The first ten decisions
If you are working on agent strategy calls and startup fundamentals, this is for you.
Table of contents
Key takeaway
Most early founders make ten irreversible-feeling decisions in the first six months. None of them are quick. All of them compound for years. Treating them as a weekend's worth of paperwork is the most common expensive mistake in early-stage.
Key takeaway
For each of the ten, there is a question worth asking, a common mistake, and a compounding effect. Knowing the question and the mistake in advance is half the work.
Key takeaway
Two of the ten are about people (co-founder, first hire). Three are about money (equity split, first dollar, first investor no). Five are about commitment (name, incorporation, first customer, first pivot, first founder-fight). The people and the commitment ones compound hardest.

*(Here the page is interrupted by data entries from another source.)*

-- pv_equiv track=rewrite | github.com/amsadeghi/Basic_Python_exercises | Basic_Python_Exercises.py | Matcheckcolumn
-- ===== SOURCE A (Python) =====
-- def Matcheckcolumn(M):
--   L=[]
--   for i in range(len(M[0])-1):
--     for j in range(i+1,len(M[0])):
--       L1=[]
--       for k in range(len(M)):
--         a=M[k][i]+M[k][j]
--         L1.append(a)
--       L.append(L1)
--   b=0
--   for i in range(len(L)):
--     if sum(L[i])==0:
--       b+=1
--   if b==1:
--     return True
--   else: return False
-- ===== SOURCE B (Python) =====
-- def Matcheckcolumn(M):
--     sums = [sum(row[j] for row in M) for j in range(len(M[0]))]
--     pairs = 0
--     seen = {}
--     for s in sums:
--         pairs += seen.get(-s, 0)
--         seen[s] = seen.get(s, 0) + 1
--     return pairs == 1
-- ===== Notes on version B (the rewrite author's own statement) =====
-- stated objective: faster
-- what changed: Instead of materialising, for every column pair, the full elementwise-sum vector and summing it, B computes each column's sum once and counts zero-sum pairs of column sums in one pass with a hash map of previously seen values.
-- outside the precondition, e.g. on Matcheckcolumn([[-1], [], [8, 10], [1, 10, 2]]): A returns False, B raises IndexError
import Mathlib
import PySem

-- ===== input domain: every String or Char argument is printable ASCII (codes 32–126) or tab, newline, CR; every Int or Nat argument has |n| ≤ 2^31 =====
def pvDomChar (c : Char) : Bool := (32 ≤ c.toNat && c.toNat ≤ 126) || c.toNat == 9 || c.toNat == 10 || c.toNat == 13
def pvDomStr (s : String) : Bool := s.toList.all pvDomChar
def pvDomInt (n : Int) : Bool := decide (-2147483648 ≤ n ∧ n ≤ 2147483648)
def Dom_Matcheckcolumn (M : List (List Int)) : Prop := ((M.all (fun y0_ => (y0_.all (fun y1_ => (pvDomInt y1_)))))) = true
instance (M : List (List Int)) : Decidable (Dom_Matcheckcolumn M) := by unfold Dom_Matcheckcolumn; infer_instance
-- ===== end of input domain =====

-- B replaces A's per-pair elementwise-sum vectors by one pass of column sums plus a
-- hash-map count of zero-sum pairs (objective: faster, O(ncols*nrows) vs O(ncols^2*nrows)).

-- ===== PORT A =====
def Matcheckcolumn (M : List (List Int)) : Bool :=
  let L : List (List Int) :=
    (PySem.List.pyRange 0 (PySem.List.len (PySem.List.pyGetD M 0 []) - 1)).foldl (fun L i =>
      (PySem.List.pyRange (i+1) (PySem.List.len (PySem.List.pyGetD M 0 []))).foldl (fun L j =>
        let L1 : List Int :=
          (PySem.List.pyRange 0 (PySem.List.len M)).foldl (fun L1 k =>
            let a := PySem.List.pyGetD (PySem.List.pyGetD M k []) i 0
                     + PySem.List.pyGetD (PySem.List.pyGetD M k []) j 0
            L1 ++ [a]) []
        L ++ [L1]) L) []
  let b : Int :=
    (PySem.List.pyRange 0 (PySem.List.len L)).foldl (fun b i =>
      if (PySem.List.pyGetD L i []).sum = 0 then b + 1 else b) 0
  if b = 1 then true else false

-- ===== PORT B =====
def Matcheckcolumn_alt (M : List (List Int)) : Bool :=
  let sums : List Int :=
    (PySem.List.pyRange 0 (PySem.List.len (PySem.List.pyGetD M 0 []))).map
      (fun j => (M.map (fun row => PySem.List.pyGetD row j 0)).sum)
  let r := sums.foldl
    (fun (st : PySem.Dict Int Int × Int) s =>
      (st.1.insert s (st.1.getD s 0 + 1), st.2 + st.1.getD (-s) 0))
    (PySem.Dict.empty, 0)
  r.2 == 1

-- ===== PRECONDITION & SPEC =====
-- Pre_ excludes empty M (A raises IndexError on M[0]) and ragged matrices with a row
-- shorter than the first row: there A raises IndexError whenever len(M[0]) >= 2, and in
-- the remaining one-column corner A happens to return False without indexing while B's
-- column-sum pass still indexes every row and raises IndexError.
def Pre_Matcheckcolumn (M : List (List Int)) : Prop :=
  M ≠ [] ∧ ∀ row ∈ M, M.headI.length ≤ row.length
instance (M : List (List Int)) : Decidable (Pre_Matcheckcolumn M) := by
  unfold Pre_Matcheckcolumn; infer_instance
def pvWitness_Matcheckcolumn : List (List Int) := [[1, -1]]

def Spec_Matcheckcolumn (M : List (List Int)) (out : Bool) : Prop := out = Matcheckcolumn_alt M
instance (M : List (List Int)) (out : Bool) : Decidable (Spec_Matcheckcolumn M out) := by
  unfold Spec_Matcheckcolumn; infer_instance

-- ===== CLAIM (what is proved, stated in full; the proofs are below) =====
def Claim_equal_Matcheckcolumn : Prop := ∀ (M : List (List Int)), Dom_Matcheckcolumn M → Pre_Matcheckcolumn M → Spec_Matcheckcolumn M (Matcheckcolumn M)

-- ===== LEMMAS AND PROOFS =====

-- sum of column j of M (with Python's out-of-range default for the proof's bookkeeping)
def colS (M : List (List Int)) (j : Int) : Int :=
  (M.map (fun row => PySem.List.pyGetD row j 0)).sum

-- number of pairs i < j with l[i] + l[j] = 0
def pairs0 : List Int → Int
  | [] => 0
  | x :: l => (l.count (-x) : Int) + pairs0 l

lemma sum_ite_count (l : List Int) (x : Int) :
    (l.map (fun y => if -y = x then (1:Int) else 0)).sum = (l.count (-x) : Int) := by
  induction l with
  | nil => simp
  | cons y l ih =>
    simp only [List.map_cons, List.sum_cons, List.count_cons, ih]
    by_cases h : -y = x
    · have : y = -x := by omega
      simp only [this, beq_self_eq_true, if_true]
      push_cast
      omega
    · have hy : ¬ (y = -x) := by omega
      simp [h, hy]

lemma B_eval (l : List Int) (d : PySem.Dict Int Int) (p : Int) :
    (l.foldl (fun (st : PySem.Dict Int Int × Int) s =>
        (st.1.insert s (st.1.getD s 0 + 1), st.2 + st.1.getD (-s) 0)) (d, p)).2
      = p + (l.map (fun y => d.getD (-y) 0)).sum + pairs0 l := by
  induction l generalizing d p with
  | nil => simp [pairs0]
  | cons x l ih =>
    simp only [List.foldl_cons, pairs0, ih]
    have hmap : (l.map (fun y => (d.insert x (d.getD x 0 + 1)).getD (-y) 0))
        = l.map (fun y => d.getD (-y) 0 + (if -y = x then (1:Int) else 0)) := by
      apply List.map_congr_left
      intro y _
      rw [PySem.Dict.getD_insert]
      by_cases h : -y = x
      · rw [if_pos h, if_pos h, ← h]
      · rw [if_neg h, if_neg h, add_zero]
    rw [hmap, PySem.List.sum_map_add_int, sum_ite_count]
    simp only [List.map_cons, List.sum_cons]
    omega

lemma count_fold (l : List (List Int)) (b : Int) :
    (l.foldl (fun b l1 => if l1.sum = 0 then b + 1 else b) b)
      = b + (l.countP (fun l1 => l1.sum == 0) : Int) := by
  induction l generalizing b with
  | nil => simp
  | cons x l ih =>
    simp only [List.foldl_cons, List.countP_cons, ih]
    by_cases h : x.sum = 0
    · simp [h]; omega
    · simp [h]

lemma countP_flatMap {α β : Type} (p : β → Bool) (f : α → List β) (l : List α) :
    (List.countP p (l.flatMap f) : Int)
      = (l.map (fun i => (List.countP p (f i) : Int))).sum := by
  induction l with
  | nil => simp
  | cons x l ih => simp [List.flatMap_cons, List.countP_append, ih]

lemma pair_sum (M : List (List Int)) (n : Int) :
    ∀ (a : Int),
      ((PySem.List.pyRange a (n-1)).map (fun i =>
          ((PySem.List.pyRange (i+1) n).countP
            (fun j => colS M i + colS M j == 0) : Int))).sum
        = pairs0 ((PySem.List.pyRange a n).map (colS M)) := by
  intro a
  by_cases hend : n ≤ a
  · rw [PySem.List.pyRange_one_eq_nil (by omega), PySem.List.pyRange_one_eq_nil hend]
    simp [pairs0]
  · have hmeas : (n - a).toNat ≠ 0 := by omega
    generalize hk : (n - a).toNat = k at *
    induction k generalizing a with
    | zero => omega
    | succ k ih =>
      rw [PySem.List.pyRange_one_cons (show a < n by omega)]
      by_cases hlast : a = n - 1
      · rw [PySem.List.pyRange_one_eq_nil (by omega),
            PySem.List.pyRange_one_eq_nil (by omega)]
        simp [pairs0]
      · rw [PySem.List.pyRange_one_cons (show a < n - 1 by omega)]
        simp only [List.map_cons, List.sum_cons, pairs0]
        have hcount : ((PySem.List.pyRange (a+1) n).countP
              (fun j => colS M a + colS M j == 0) : Int)
            = (((PySem.List.pyRange (a+1) n).map (colS M)).count (-colS M a) : Int) := by
          rw [List.count_eq_countP, List.countP_map]
          congr 1
          apply List.countP_congr
          intro j _
          constructor
          · intro h
            simp only [Function.comp, beq_iff_eq] at *
            omega
          · intro h
            simp only [Function.comp, beq_iff_eq] at *
            omega
        rw [hcount]
        by_cases h2 : n ≤ a + 1
        · omega
        · rw [ih (a+1) (by omega) (by omega) (by omega)]

lemma L1_eq (M : List (List Int)) (i j : Int) :
    (PySem.List.pyRange 0 (M.length : Int)).foldl (fun L1 k =>
        L1 ++ [PySem.List.pyGetD (PySem.List.pyGetD M k []) i 0
               + PySem.List.pyGetD (PySem.List.pyGetD M k []) j 0]) []
      = M.map (fun row => PySem.List.pyGetD row i 0 + PySem.List.pyGetD row j 0) := by
  rw [PySem.List.foldl_pyRange_zero_pyGetD' M [] (fun L1 row =>
        L1 ++ [PySem.List.pyGetD row i 0 + PySem.List.pyGetD row j 0]) [],
      PySem.List.foldl_append_singleton_eq_map, List.nil_append]

lemma inner_count (M : List (List Int)) (i n : Int) :
    List.countP (fun l1 => l1.sum == 0)
        ((PySem.List.pyRange (i+1) n).map (fun j =>
          M.map (fun row => PySem.List.pyGetD row i 0 + PySem.List.pyGetD row j 0)))
      = List.countP (fun j => colS M i + colS M j == 0) (PySem.List.pyRange (i+1) n) := by
  rw [List.countP_map]
  apply List.countP_congr
  intro j _
  simp [Function.comp, colS]

lemma A_eval (M : List (List Int)) :
    Matcheckcolumn M
      = decide (pairs0 ((PySem.List.pyRange 0 (PySem.List.len (PySem.List.pyGetD M 0 []))).map (colS M)) = 1) := by
  unfold Matcheckcolumn
  dsimp only
  simp only [PySem.List.len_eq]
  simp only [L1_eq]
  simp only [PySem.List.foldl_append_singleton_eq_map,
             PySem.List.foldl_append_eq_flatMap, List.nil_append]
  rw [PySem.List.foldl_pyRange_zero_pyGetD' _ [] (fun b l1 =>
        if l1.sum = 0 then b + 1 else b) 0,
      count_fold, countP_flatMap]
  simp only [inner_count]
  rw [pair_sum M ((PySem.List.pyGetD M 0 []).length : Int) 0]
  by_cases h : pairs0 ((PySem.List.pyRange 0 ((PySem.List.pyGetD M 0 []).length : Int)).map (colS M)) = 1
  · simp [h]
  · simp [h]

lemma B_main (M : List (List Int)) :
    Matcheckcolumn_alt M
      = decide (pairs0 ((PySem.List.pyRange 0 (PySem.List.len (PySem.List.pyGetD M 0 []))).map (colS M)) = 1) := by
  unfold Matcheckcolumn_alt
  dsimp only
  rw [B_eval]
  simp only [PySem.Dict.getD_empty, List.map_const',
             List.sum_replicate, smul_zero, zero_add]
  have hc : colS M = fun j => (M.map (fun row => PySem.List.pyGetD row j 0)).sum := rfl
  rw [hc]
  by_cases h : pairs0 ((PySem.List.pyRange 0 ((PySem.List.pyGetD M 0 []).length : Int)).map
      (fun j => (M.map (fun row => PySem.List.pyGetD row j 0)).sum)) = 1
  · simp [h]
  · simp [h]

-- ===== VERDICT (by name: the statement is the Claim_ definition above) =====
theorem Matcheckcolumn_spec : Claim_equal_Matcheckcolumn := by
  intro M _ _
  unfold Spec_Matcheckcolumn
  rw [A_eval, B_main]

Where this lesson sits. Lesson 3 of 5 in How Startups Actually Begin. Builds on: The founder is the product. Next: What you don’t have to do.
Two founders meet at a conference. They click on the third drink. By the end of the week, they decide to start a company. They split the equity 50/50 on a handshake. They incorporate in Delaware. They name the company after a domain that was available. Three years later, one of them wants out. There is no founder vesting, no buyout clause, no agreed-on path. The cap table is locked in a way that kills the company.

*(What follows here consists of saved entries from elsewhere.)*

-- pv_equiv track=rewrite | github.com/Aymen-Mohammednur/Competitive-Programming | 0005-longest-palindromic-substring/0005-longest-palindromic-substring.py | palindromeSize
-- ===== SOURCE A (Python) =====
-- def palindromeSize(s, l, r):
--     longest = [0, 0, 0]
--     while l >= 0 and r < len(s) and s[l] == s[r]:
--         if longest[0] < r - l + 1:
--             longest = [r - l + 1, l, r]
--         l -= 1
--         r += 1
--     return longest
-- ===== SOURCE B (Python) =====
-- def palindromeSize(s, l, r):
--     # Different algorithm: instead of expanding two pointers and tracking a
--     # best-so-far window, take the reversed prefix ending at l and the suffix
--     # starting at r, count their common prefix length k, and compute the
--     # final window from l, r and k in closed form.
--     n = len(s)
--     if not (0 <= l < n and 0 <= r < n):
--         return [0, 0, 0]
--     left = s[:l + 1][::-1]
--     right = s[r:]
--     k = 0
--     for a, b in zip(left, right):
--         if a != b:
--             break
--         k += 1
--     size = r - l + 2 * k - 1
--     if k > 0 and size > 0:
--         return [size, l - k + 1, r + k - 1]
--     return [0, 0, 0]
-- ===== Notes on version B (the rewrite author's own statement) =====
-- stated objective: alternative
-- what changed: B replaces A's expand-two-pointers loop with best-so-far tracking by slicing the reversed prefix ending at l and the suffix starting at r, counting their common prefix length k, and computing the result window from l, r, k in closed form.
-- outside the precondition, e.g. on palindromeSize('aaa', 1, -1): A returns [1, 0, 0], B returns [0, 0, 0]; on palindromeSize('a', 5, 0): A raises IndexError, B returns [0, 0, 0]
import Mathlib
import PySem

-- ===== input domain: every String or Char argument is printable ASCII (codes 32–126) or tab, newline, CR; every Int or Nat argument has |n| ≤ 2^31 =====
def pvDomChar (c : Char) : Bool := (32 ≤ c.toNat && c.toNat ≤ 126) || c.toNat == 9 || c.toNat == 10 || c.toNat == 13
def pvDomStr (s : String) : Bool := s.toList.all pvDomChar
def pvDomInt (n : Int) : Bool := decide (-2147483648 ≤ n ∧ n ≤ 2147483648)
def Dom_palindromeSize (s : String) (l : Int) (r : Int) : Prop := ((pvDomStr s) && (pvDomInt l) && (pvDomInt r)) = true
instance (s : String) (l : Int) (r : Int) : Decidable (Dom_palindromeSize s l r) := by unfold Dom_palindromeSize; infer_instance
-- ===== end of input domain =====

-- B computes the window in closed form from the common-prefix length of the reversed
-- prefix ending at l and the suffix starting at r, instead of A's expand-and-track loop.

-- ===== PORT A =====
-- A's loop guard `l >= 0 and r < len(s) and s[l] == s[r]` (false also where Python
-- would raise IndexError; those inputs are excluded by Pre_ below).
def pvCond (s : List Char) (l r : Int) : Bool :=
  decide (0 ≤ l) && decide (r < (s.length : Int)) &&
    (match PySem.List.pyGet? s l, PySem.List.pyGet? s r with
     | some a, some b => a == b
     | _, _ => false)

lemma pvCond_lt (s : List Char) (l r : Int) (h : pvCond s l r = true) :
    r < (s.length : Int) := by
  simp only [pvCond, Bool.and_eq_true, decide_eq_true_eq] at h
  exact h.1.2

-- A's while loop: carry `longest`, update it when the current size beats it
-- (`longest` is always a 3-element list; `longest[0]` is its head).
def pvLoopA (s : List Char) (l r : Int) (longest : List Int) : List Int :=
  if h : pvCond s l r = true then
    pvLoopA s (l - 1) (r + 1)
      (if longest.headD 0 < r - l + 1 then [r - l + 1, l, r] else longest)
  else longest
termination_by ((s.length : Int) - r).toNat
decreasing_by
  have := pvCond_lt s l r h
  omega

def palindromeSize (s : String) (l : Int) (r : Int) : List Int :=
  pvLoopA s.toList l r [0, 0, 0]

-- ===== PORT B =====
-- Source B's zip loop: count matching leading pairs, k is the running counter.
def pvCommon : List Char → List Char → Nat → Nat
  | a :: l, b :: r, k => if a == b then pvCommon l r (k + 1) else k
  | _, _, k => k

def palindromeSize_alt (s : String) (l : Int) (r : Int) : List Int :=
  let cs := s.toList
  let n : Int := cs.length
  if 0 ≤ l ∧ l < n ∧ 0 ≤ r ∧ r < n then
    let left := (PySem.List.slice cs none (some (l + 1))).reverse  -- s[:l+1][::-1]
    let right := PySem.List.slice cs (some r) none                 -- s[r:]
    let k : Int := pvCommon left right 0
    let size := r - l + 2 * k - 1
    if 0 < k ∧ 0 < size then [size, l - k + 1, r + k - 1] else [0, 0, 0]
  else [0, 0, 0]

-- ===== PRECONDITION & SPEC =====
-- Pre_ excludes the calls with 0 ≤ l, r < len(s) where A indexes out of the valid
-- range: for len(s) ≤ l or r < -len(s) A raises IndexError, and for
-- -len(s) ≤ r < 0 (an out-of-range window bound no caller of this expand-around-center
-- helper passes) A's comparison reads s[r] through Python's negative-index wraparound,
-- an artefact of that indexing; B returns [0, 0, 0] on all of them.
def Pre_palindromeSize (s : String) (l : Int) (r : Int) : Prop :=
  ¬ (0 ≤ l ∧ r < (s.length : Int) ∧ ((s.length : Int) ≤ l ∨ r < 0))
instance (s : String) (l : Int) (r : Int) : Decidable (Pre_palindromeSize s l r) := by
  unfold Pre_palindromeSize; infer_instance

def pvWitness_palindromeSize : String × Int × Int := ("aba", 1, 1)

def Spec_palindromeSize (s : String) (l : Int) (r : Int) (out : List Int) : Prop := out = palindromeSize_alt s l r
instance (s : String) (l : Int) (r : Int) (out : List Int) : Decidable (Spec_palindromeSize s l r out) := by unfold Spec_palindromeSize; infer_instance

-- ===== CLAIM (what is proved, stated in full; the proofs are below) =====
def Claim_equal_palindromeSize : Prop := ∀ (s : String) (l : Int) (r : Int), Dom_palindromeSize s l r → Pre_palindromeSize s l r → Spec_palindromeSize s l r (palindromeSize s l r)
-- ===== LEMMAS AND PROOFS =====

-- pvCommon with a general accumulator.
lemma pvCommon_acc : ∀ (a b : List Char) (k : Nat), pvCommon a b k = k + pvCommon a b 0 := by
  intro a
  induction a with
  | nil => intro b k; cases b <;> simp [pvCommon]
  | cons x xs ih =>
    intro b k
    cases b with
    | nil => simp [pvCommon]
    | cons y ys =>
      by_cases h : x == y
      · simp only [pvCommon, h, if_pos]
        rw [ih ys (k + 1), ih ys 1]
        omega
      · simp [pvCommon, h]

-- the common-prefix length B computes, as a function of the current bounds
def pvKf (cs : List Char) (l r : Int) : Nat :=
  pvCommon ((cs.take (l + 1).toNat).reverse) (cs.drop r.toNat) 0

lemma pvKf_step (cs : List Char) (l r : Int) (hl0 : 0 ≤ l) (hln : l < cs.length)
    (hr0 : 0 ≤ r) (hrn : r < cs.length) :
    pvKf cs l r =
      (if cs[l.toNat]'(by omega) == cs[r.toNat]'(by omega)
       then pvKf cs (l - 1) (r + 1) + 1 else 0) := by
  have h1 : (l + 1).toNat = l.toNat + 1 := by omega
  have h2 : l.toNat < cs.length := by omega
  have h3 : r.toNat < cs.length := by omega
  have htake : (cs.take (l + 1).toNat).reverse
      = cs[l.toNat]'h2 :: (cs.take l.toNat).reverse := by
    rw [h1, List.take_add_one]
    simp [List.getElem?_eq_getElem h2]
  have hdrop : cs.drop r.toNat = cs[r.toNat]'h3 :: cs.drop (r.toNat + 1) :=
    List.drop_eq_getElem_cons h3
  have h4 : ((l - 1) + 1).toNat = l.toNat := by omega
  have h5 : (r + 1).toNat = r.toNat + 1 := by omega
  unfold pvKf
  rw [htake, hdrop, h4, h5]
  by_cases h : cs[l.toNat]'h2 == cs[r.toNat]'h3
  · simp only [pvCommon, h, if_pos]
    rw [pvCommon_acc]
    simp [Nat.add_comm]
  · simp [pvCommon, h]

lemma pvCond_char (cs : List Char) (l r : Int) (hl0 : 0 ≤ l) (hln : l < cs.length)
    (hr0 : 0 ≤ r) (hrn : r < cs.length) :
    pvCond cs l r = (cs[l.toNat]'(by omega) == cs[r.toNat]'(by omega)) := by
  have hgl : PySem.List.pyGet? cs l = some (cs[l.toNat]'(by omega)) :=
    PySem.List.pyGet?_eq_some_getElem cs hl0 hln
  have hgr : PySem.List.pyGet? cs r = some (cs[r.toNat]'(by omega)) :=
    PySem.List.pyGet?_eq_some_getElem cs hr0 hrn
  simp [pvCond, hgl, hgr, hl0, hrn]

lemma pvKf_zero_left (cs : List Char) (l r : Int) (hl : l < 0) : pvKf cs l r = 0 := by
  have : (l + 1).toNat = 0 := by omega
  simp [pvKf, this, pvCommon]

lemma pvKf_zero_right (cs : List Char) (l r : Int) (hr : (cs.length : Int) ≤ r) :
    pvKf cs l r = 0 := by
  have : cs.length ≤ r.toNat := by omega
  rw [pvKf, List.drop_eq_nil_of_le this]
  cases ((cs.take (l + 1).toNat).reverse) <;> simp [pvCommon]

-- Main loop invariant: from any state reachable by A's loop, the loop's result
-- is B's closed-form window when it is positive, else the carried accumulator.
lemma pvLoopA_eq : ∀ (fuel : Nat) (cs : List Char) (l r : Int) (acc : List Int),
    ((cs.length : Int) - r).toNat ≤ fuel → l < cs.length → 0 ≤ r →
    (acc = [0, 0, 0] ∨ (0 < r - l - 1 ∧ acc = [r - l - 1, l + 1, r - 1])) →
    pvLoopA cs l r acc =
      (if 0 < (pvKf cs l r : Int) ∧ 0 < r - l + 2 * (pvKf cs l r : Int) - 1
       then [r - l + 2 * (pvKf cs l r : Int) - 1, l - (pvKf cs l r : Int) + 1,
             r + (pvKf cs l r : Int) - 1]
       else acc) := by
  intro fuel
  induction fuel with
  | zero =>
    intro cs l r acc hfu hln hr0 hinv
    rw [pvLoopA]
    have hrn : (cs.length : Int) ≤ r := by omega
    have hc : ¬ pvCond cs l r = true := fun h => by have := pvCond_lt cs l r h; omega
    rw [pvKf_zero_right cs l r hrn]
    simp [hc]
  | succ fuel ih =>
    intro cs l r acc hfu hln hr0 hinv
    rw [pvLoopA]
    by_cases hc : pvCond cs l r = true
    · -- guard true: l, r in range and chars match
      have hl0 : 0 ≤ l := by
        simp only [pvCond, Bool.and_eq_true, decide_eq_true_eq] at hc
        exact hc.1.1
      have hrn : r < (cs.length : Int) := pvCond_lt cs l r hc
      have hchar : cs[l.toNat]'(by omega) == cs[r.toNat]'(by omega) := by
        rw [pvCond_char cs l r hl0 hln hr0 hrn] at hc
        exact hc
      have hk : pvKf cs l r = pvKf cs (l - 1) (r + 1) + 1 := by
        rw [pvKf_step cs l r hl0 hln hr0 hrn, if_pos hchar]
      simp only [hc, dif_pos]
      set acc' := (if acc.headD 0 < r - l + 1 then [r - l + 1, l, r] else acc) with hacc'
      have hhead : acc.headD 0 = 0 ∨ (0 < r - l - 1 ∧ acc.headD 0 = r - l - 1) := by
        rcases hinv with h | ⟨h1, h2⟩
        · left; rw [h]; rfl
        · right; exact ⟨h1, by rw [h2]; rfl⟩
      have hinv' : acc' = [0, 0, 0] ∨
          (0 < (r + 1) - (l - 1) - 1 ∧ acc' = [(r + 1) - (l - 1) - 1, (l - 1) + 1, (r + 1) - 1]) := by
        by_cases hpos : 0 < r - l + 1
        · right
          refine ⟨by omega, ?_⟩
          have hup : acc.headD 0 < r - l + 1 := by
            rcases hhead with h | ⟨h1, h2⟩ <;> omega
          rw [hacc', if_pos hup]
          simp only [List.cons.injEq, and_true]
          omega
        · left
          have hnup : ¬ acc.headD 0 < r - l + 1 := by
            rcases hhead with h | ⟨h1, h2⟩ <;> omega
          rw [hacc', if_neg hnup]
          rcases hinv with h | ⟨h1, _⟩
          · exact h
          · omega
      have hrec := ih cs (l - 1) (r + 1) acc' (by omega) (by omega) (by omega) hinv'
      rw [hrec, hk]
      set k' := pvKf cs (l - 1) (r + 1) with hk'
      push_cast
      by_cases hcase : 0 < (k' : Int) ∧ 0 < (r + 1) - (l - 1) + 2 * (k' : Int) - 1
      · rw [if_pos hcase, if_pos (by constructor <;> omega)]
        simp only [List.cons.injEq, and_true]
        omega
      · rw [if_neg hcase]
        by_cases hk0 : 0 < (k' : Int)
        · -- k' > 0 but inner size ≤ 0: no window is positive yet, acc untouched
          have hsz : ¬ 0 < (r + 1) - (l - 1) + 2 * (k' : Int) - 1 := fun h => hcase ⟨hk0, h⟩
          rw [if_neg (by omega)]
          rw [hacc', if_neg (by rcases hhead with h | ⟨h1, h2⟩ <;> omega)]
        · -- k' = 0: outer k = 1, window is the current pair if its size is positive
          have hk'0 : (k' : Int) = 0 := by omega
          by_cases hpos : 0 < r - l + 1
          · rw [if_pos (by omega)]
            rw [hacc', if_pos (by rcases hhead with h | ⟨h1, h2⟩ <;> omega)]
            simp only [List.cons.injEq, and_true]
            omega
          · rw [if_neg (by omega)]
            rw [hacc', if_neg (by rcases hhead with h | ⟨h1, h2⟩ <;> omega)]
    · -- guard false: loop exits with acc; the closed form also yields acc
      rw [dif_neg hc]
      by_cases hl0 : 0 ≤ l
      · by_cases hrn : r < (cs.length : Int)
        · have : pvKf cs l r = 0 := by
            rw [pvKf_step cs l r hl0 (by omega) hr0 hrn]
            rw [pvCond_char cs l r hl0 (by omega) hr0 hrn] at hc
            simp [hc]
          simp [this]
        · rw [pvKf_zero_right cs l r (by omega)]; simp
      · rw [pvKf_zero_left cs l r (by omega)]; simp

-- ===== VERDICT (by name: the statement is the Claim_ definition above) =====
theorem palindromeSize_spec : Claim_equal_palindromeSize := by
  intro s l r _ hpre
  unfold Spec_palindromeSize palindromeSize palindromeSize_alt
  unfold Pre_palindromeSize at hpre
  set cs := s.toList with hcs
  have hsl : s.length = cs.length := by simp [hcs]
  rw [hsl] at hpre
  by_cases hmain : 0 ≤ l ∧ l < (cs.length : Int) ∧ 0 ≤ r ∧ r < (cs.length : Int)
  · obtain ⟨hl0, hln, hr0, hrn⟩ := hmain
    rw [if_pos ⟨hl0, hln, hr0, hrn⟩]
    rw [pvLoopA_eq (((cs.length : Int) - r).toNat) cs l r [0,0,0] le_rfl (by omega) hr0 (Or.inl rfl)]
    have hleft : PySem.List.slice cs none (some (l + 1)) = cs.take (l + 1).toNat :=
      PySem.List.slice_to cs (by omega)
    have hright : PySem.List.slice cs (some r) none = cs.drop r.toNat :=
      PySem.List.slice_from cs hr0
    simp only [hleft, hright]
    rfl
  · -- outside the index range admitted by Pre_: l < 0 or r ≥ len; both give [0,0,0]
    have hng : l < 0 ∨ (cs.length : Int) ≤ r := by
      by_cases hl0 : 0 ≤ l
      · right
        by_contra hrn
        push Not at hrn
        by_cases hr0 : 0 ≤ r
        · exact hmain ⟨hl0, by by_contra h; exact hpre ⟨hl0, by omega, Or.inl (by omega)⟩, hr0, hrn⟩
        · exact hpre ⟨hl0, hrn, Or.inr (by omega)⟩
      · left; omega
    have hc : ¬ pvCond cs l r = true := by
      intro h
      simp only [pvCond, Bool.and_eq_true, decide_eq_true_eq] at h
      rcases hng with h1 | h1
      · omega
      · have := h.1.2; omega
    rw [pvLoopA, dif_neg hc, if_neg (by rcases hng with h1 | h1 <;> omega)]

The ten decisions a founder makes in the first six months feel small at the time. None of them are. They compound for years. The cleanest founders treat each one as a meaningful piece of work and slow down deliberately for it. The rough ones move fast and pay the bill later.
Here are the ten, with the question worth asking, the common mistake, and the compounding effect on each.
1. Co-founder (or no co-founder)
The question. Do you actually need a co-founder to build this specific thing, and is this specific person the right one?
The common mistake. Picking a co-founder for chemistry or convenience instead of for complementary specific competence. The chemistry fades. The competence gap stays.
The compounding effect. A co-founder who carries the half of the work you cannot or do not want to carry multiplies the company’s chance of getting through the search phase. A co-founder who duplicates your strengths and shares your weaknesses doubles the cost of meetings without adding judgment.
A useful test: spend a full intensive week working together on something hard before you commit. Not a coffee, not a brainstorm. A week. If the week ends and you respect each other more, the relationship can take what the next four years will do to it. If the week ends and you respect each other less, no equity structure saves the company from what comes next.
2. Equity split
The question. Given each co-founder’s actual contribution to date, expected contribution going forward, and risk taken, what split feels fair and will still feel fair in five years if one of you contributes 70% and the other 30%?
The common mistake. Split 50/50 to avoid an uncomfortable conversation. Then one founder out-works the other for two years and resentment builds with no mechanism to address it.
The compounding effect. Equity is the most expensive currency in the company. Splits set in the first month determine who has incentive to push through years 3-5. Get this wrong and the founder doing most of the work walks. Vesting cliffs (typically 4-year vest, 1-year cliff) are the safety mechanism, not the primary tool. The primary tool is the conversation that decides the split honestly in the first place.
3. Name
The question. Does the name describe what you do clearly enough that a stranger can guess in three seconds, and is the .com available at a price you are willing to pay?
The common mistake. Picking a clever name with a strange spelling and no clear .com. Then spending the next year explaining the spelling at every conference, on every podcast, in every email signature.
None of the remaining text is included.